1. The problem statement, all variables and given/known data
Write a program to find the equivalent resistance between two opposite corners within a grid of "infinite size" with resistors between each point.
So basically we have an infinite cube made up of cubes with 1 ohm resistors between each node.

2. Relevant equations
Kirkoff's laws

3. The attempt at a solution

Really what I'm having problems with is defining the direction of the current in a way that is consistent and allows every point a path from V+ to V-=0

I'm using a 1001x1001x1001 array that will hold the coefficients for each kirkoffs current law at each point. I am setting 500,500, 500 = V+ and 501,501,501 = 0 V (so it's symmetric about the central cube of resistors).
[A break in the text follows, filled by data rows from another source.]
-- pv_equiv track=rewrite | github.com/Rakesh-005/GFG | Difficulty: Medium/Cutting Binary String/cutting-binary-string.py | is_power_of_five
-- ===== SOURCE A (Python) =====
-- def is_power_of_five(binary_str: str) -> bool:
--         if binary_str[0] == '0':
--             return False
--         num = int(binary_str, 2)
--         if num == 0:
--             return False
--         while num % 5 == 0:
--             num //= 5
--         return num == 1
-- ===== SOURCE B (Python) =====
-- def is_power_of_five(binary_str: str) -> bool:
--     if binary_str[0] == '0':
--         return False
--     num = int(binary_str, 2)
--     p = 1
--     while p < num:
--         p *= 5
--     return p == num
-- ===== Notes on version B (the rewrite author's own statement) =====
-- stated objective: alternative
-- what changed: B replaces A's divide-num-down-by-5 normalization loop (ending with num == 1) by an upward accumulation of powers of five (p = 1; while p < num: p *= 5; return p == num), which also makes A's explicit num == 0 branch unnecessary.
-- outside the precondition, e.g. on is_power_of_five('+101'): A returns True, B returns True; on is_power_of_five('1_01'): A returns True, B returns True
import Mathlib
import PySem

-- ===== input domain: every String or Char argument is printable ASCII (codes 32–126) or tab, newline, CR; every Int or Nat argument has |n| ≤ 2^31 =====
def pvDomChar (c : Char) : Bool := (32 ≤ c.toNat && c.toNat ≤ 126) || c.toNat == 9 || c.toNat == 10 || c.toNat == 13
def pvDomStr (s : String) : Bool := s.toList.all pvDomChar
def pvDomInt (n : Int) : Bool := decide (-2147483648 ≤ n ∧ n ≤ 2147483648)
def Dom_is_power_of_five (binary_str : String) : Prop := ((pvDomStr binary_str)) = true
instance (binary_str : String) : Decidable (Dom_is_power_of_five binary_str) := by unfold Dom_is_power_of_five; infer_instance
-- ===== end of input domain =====

-- B changes the power-of-five test from dividing num down by 5 to multiplying a power p up to num (alternative decomposition, same cost).

-- ===== PORT A =====
-- int(binary_str, 2): exact for strings consisting only of '0'/'1' characters (guaranteed by Pre_
-- whenever this value is reached; if the first character is '0' the parse result is never used).
def pvToBin (l : List Char) : Nat :=
  l.foldl (fun acc c => 2 * acc + (if c = '1' then 1 else 0)) 0

-- `while num % 5 == 0: num //= 5`; the `n = 0` guard is only for Lean totality — A returns
-- before the loop when num == 0, so the loop is never entered with 0.
def pvDivDown (n : Nat) : Nat :=
  if n % 5 = 0 then
    if h : n = 0 then n
    else pvDivDown (n / 5)
  else n
termination_by n
decreasing_by exact Nat.div_lt_self (Nat.pos_of_ne_zero h) (by omega)

def is_power_of_five (binary_str : String) : Bool :=
  match binary_str.toList with
  | [] => false            -- unreachable under Pre_: Python raises IndexError on ""
  | c :: _ =>
    if c = '0' then false
    else
      let num := pvToBin binary_str.toList
      if num = 0 then false
      else decide (pvDivDown num = 1)

-- ===== PORT B =====
-- `p = 1; while p < num: p *= 5`; the `0 < p` guard is only for Lean totality — B always
-- starts the loop with p = 1 and p only grows.
def pvPowUp (p num : Nat) : Nat :=
  if h : p < num ∧ 0 < p then pvPowUp (p * 5) num else p
termination_by num - p
decreasing_by omega

def is_power_of_five_alt (binary_str : String) : Bool :=
  match binary_str.toList with
  | [] => false            -- unreachable under Pre_: Python raises IndexError on ""
  | c :: _ =>
    if c = '0' then false
    else
      let num := pvToBin binary_str.toList
      decide (pvPowUp 1 num = num)

-- ===== PRECONDITION & SPEC =====
-- Pre_ excludes "" (A raises IndexError) and, among strings not starting with '0', those that
-- are not plain '0'/'1' strings: on most of them int(s, 2) raises ValueError, but A still
-- returns on Python int-literal extras (leading sign, surrounding whitespace, underscore separators,
-- e.g. '+101' or '1_01'); those exotic literal forms are excluded only because PySem has no
-- base-2 int() — B agrees with A on them (see cites).
def Pre_is_power_of_five (binary_str : String) : Prop :=
  binary_str.toList ≠ [] ∧
    (binary_str.toList.headD '0' = '0' ∨
      (binary_str.toList.all (fun c => c == '0' || c == '1')) = true)
instance (binary_str : String) : Decidable (Pre_is_power_of_five binary_str) := by
  unfold Pre_is_power_of_five; infer_instance

def pvWitness_is_power_of_five : String := "101"

def Spec_is_power_of_five (binary_str : String) (out : Bool) : Prop := out = is_power_of_five_alt binary_str
instance (binary_str : String) (out : Bool) : Decidable (Spec_is_power_of_five binary_str out) := by unfold Spec_is_power_of_five; infer_instance

-- ===== CLAIM (what is proved, stated in full; the proofs are below) =====
def Claim_equal_is_power_of_five : Prop := ∀ (binary_str : String), Dom_is_power_of_five binary_str → Pre_is_power_of_five binary_str → Spec_is_power_of_five binary_str (is_power_of_five binary_str)

-- ===== LEMMAS AND PROOFS =====

def IsPow5 (n : Nat) : Prop := ∃ k, n = 5 ^ k

theorem pvToBin_pos (l : List Char) (acc : Nat) (hacc : 1 ≤ acc) :
    1 ≤ l.foldl (fun acc c => 2 * acc + (if c = '1' then 1 else 0)) acc := by
  induction l generalizing acc with
  | nil => exact hacc
  | cons c t ih => exact ih _ (by dsimp only; split <;> omega)

-- A's loop computes 1 exactly on powers of five.
theorem pvDivDown_eq_one (n : Nat) (hn : 1 ≤ n) : pvDivDown n = 1 ↔ IsPow5 n := by
  induction n using Nat.strong_induction_on with
  | _ n ih =>
    rw [pvDivDown]
    by_cases h5 : n % 5 = 0
    · have hne : n ≠ 0 := by omega
      rw [if_pos h5, dif_neg hne]
      have hdiv : n / 5 < n := Nat.div_lt_self (by omega) (by omega)
      have hd1 : 1 ≤ n / 5 := by omega
      rw [ih _ hdiv hd1]
      constructor
      · rintro ⟨k, hk⟩
        exact ⟨k + 1, by rw [pow_succ]; omega⟩
      · rintro ⟨k, hk⟩
        cases k with
        | zero => omega
        | succ j =>
          refine ⟨j, ?_⟩
          rw [pow_succ] at hk
          omega
    · simp only [if_neg h5]
      constructor
      · intro h; exact ⟨0, by simpa using h⟩
      · rintro ⟨k, hk⟩
        cases k with
        | zero => simpa using hk
        | succ j =>
          exfalso; apply h5
          rw [pow_succ] at hk
          omega

theorem pvPowUp_isPow5_fuel (d : Nat) : ∀ p num, num - p ≤ d → IsPow5 p → IsPow5 (pvPowUp p num) := by
  induction d with
  | zero =>
    intro p num hd hp
    rw [pvPowUp, dif_neg (by omega)]
    exact hp
  | succ d ih =>
    intro p num hd hp
    rw [pvPowUp]
    by_cases h : p < num ∧ 0 < p
    · rw [dif_pos h]
      exact ih (p * 5) num (by omega)
        (by obtain ⟨k, hk⟩ := hp; exact ⟨k + 1, by rw [pow_succ]; omega⟩)
    · rw [dif_neg h]; exact hp

theorem pvPowUp_isPow5 (p num : Nat) (hp : IsPow5 p) : IsPow5 (pvPowUp p num) :=
  pvPowUp_isPow5_fuel (num - p) p num le_rfl hp

theorem pvPowUp_reaches_fuel (d : Nat) :
    ∀ p num, num - p ≤ d → p ≤ num → (∃ j k, p = 5 ^ j ∧ num = 5 ^ k) →
      pvPowUp p num = num := by
  induction d with
  | zero =>
    intro p num hd hle h
    rw [pvPowUp, dif_neg (by omega)]
    omega
  | succ d ih =>
    intro p num hd hle h
    obtain ⟨j, k, hj, hk⟩ := h
    have hp1 : 1 ≤ p := by rw [hj]; exact Nat.one_le_pow _ _ (by omega)
    rw [pvPowUp]
    by_cases hc : p < num ∧ 0 < p
    · rw [dif_pos hc]
      have hjk : j < k := by
        by_contra hge
        have := Nat.pow_le_pow_right (by omega : 1 ≤ 5) (by omega : k ≤ j)
        omega
      have hnext : p * 5 ≤ num := by
        have := Nat.pow_le_pow_right (by omega : 1 ≤ 5) (by omega : j + 1 ≤ k)
        rw [pow_succ] at this
        omega
      exact ih (p * 5) num (by omega) hnext ⟨j + 1, k, by rw [pow_succ]; omega, hk⟩
    · rw [dif_neg hc]
      omega

theorem pvPowUp_reaches (p num : Nat) (hle : p ≤ num)
    (h : ∃ j k, p = 5 ^ j ∧ num = 5 ^ k) : pvPowUp p num = num :=
  pvPowUp_reaches_fuel (num - p) p num le_rfl hle h

-- B's test agrees with the power-of-five characterisation.
theorem pvPowUp_eq_iff (num : Nat) : pvPowUp 1 num = num ↔ IsPow5 num := by
  constructor
  · intro h
    have := pvPowUp_isPow5 1 num ⟨0, rfl⟩
    rwa [h] at this
  · rintro ⟨k, hk⟩
    exact pvPowUp_reaches 1 num (by rw [hk]; exact Nat.one_le_pow _ _ (by omega))
      ⟨0, k, rfl, hk⟩

-- ===== VERDICT (by name: the statement is the Claim_ definition above) =====
theorem is_power_of_five_spec : Claim_equal_is_power_of_five := by
  intro s _ hpre
  obtain ⟨hne, hpre⟩ := hpre
  unfold Spec_is_power_of_five is_power_of_five is_power_of_five_alt
  cases hl : s.toList with
  | nil => exact absurd hl hne
  | cons c t =>
    by_cases hc : c = '0'
    · simp [hc]
    · simp only [if_neg hc]
      rw [hl] at hpre
      rcases hpre with h0 | hbin
      · exact absurd (by simpa using h0) hc
      · simp only [List.all_cons, Bool.and_eq_true, Bool.or_eq_true, beq_iff_eq] at hbin
        have hc1 : c = '1' := by
          rcases hbin.1 with h | h
          · exact absurd h hc
          · exact h
        have hnum : 1 ≤ pvToBin (c :: t) := by
          unfold pvToBin
          simp only [List.foldl_cons]
          exact pvToBin_pos t _ (by simp [hc1])
        rw [if_neg (by omega)]
        have := (pvDivDown_eq_one _ hnum).trans (pvPowUp_eq_iff _).symm
        simp [this]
What I'm doing so far,I have k=500 and drew a plane and sketched out the current paths.
I have for the current direction: (it won't let me put pseudocode as the language)
Code ( (Unknown Language)):

#for the i direction of current
if j<= 500
if i < 500
I = -i # (meaning I take V(i+1,j,500) to be higher V than V(i,j,500)
if i >500
I = + i #(Vi > Vi+1)
if i=500
I = -+ i # (V(500,j,500) > V(501,j,500) && V(499,j,500) (I is - i to the left and + i to the right)
if j = 501
if i < 501
I = + i
if i = 501
I = +-i #V( 501,501,500) < all adjacent points except for V(501,501,501) ) (I is +i to the left and -i to the right)
if i > 501
I = -i
if j > 501
I = +i

I'm measuring the equivalent resistance between 500,500,500 and 501,501,501

This feels like a bit overkill, so my question, is there a better way to write this?
Really all I need is for every point to have a complete path to 501,501,501 and a complete path from 500,500,500 to that point. Additionally, I need 500,500,500 to send out current in all directions and 501,501,501 to take current from all directions.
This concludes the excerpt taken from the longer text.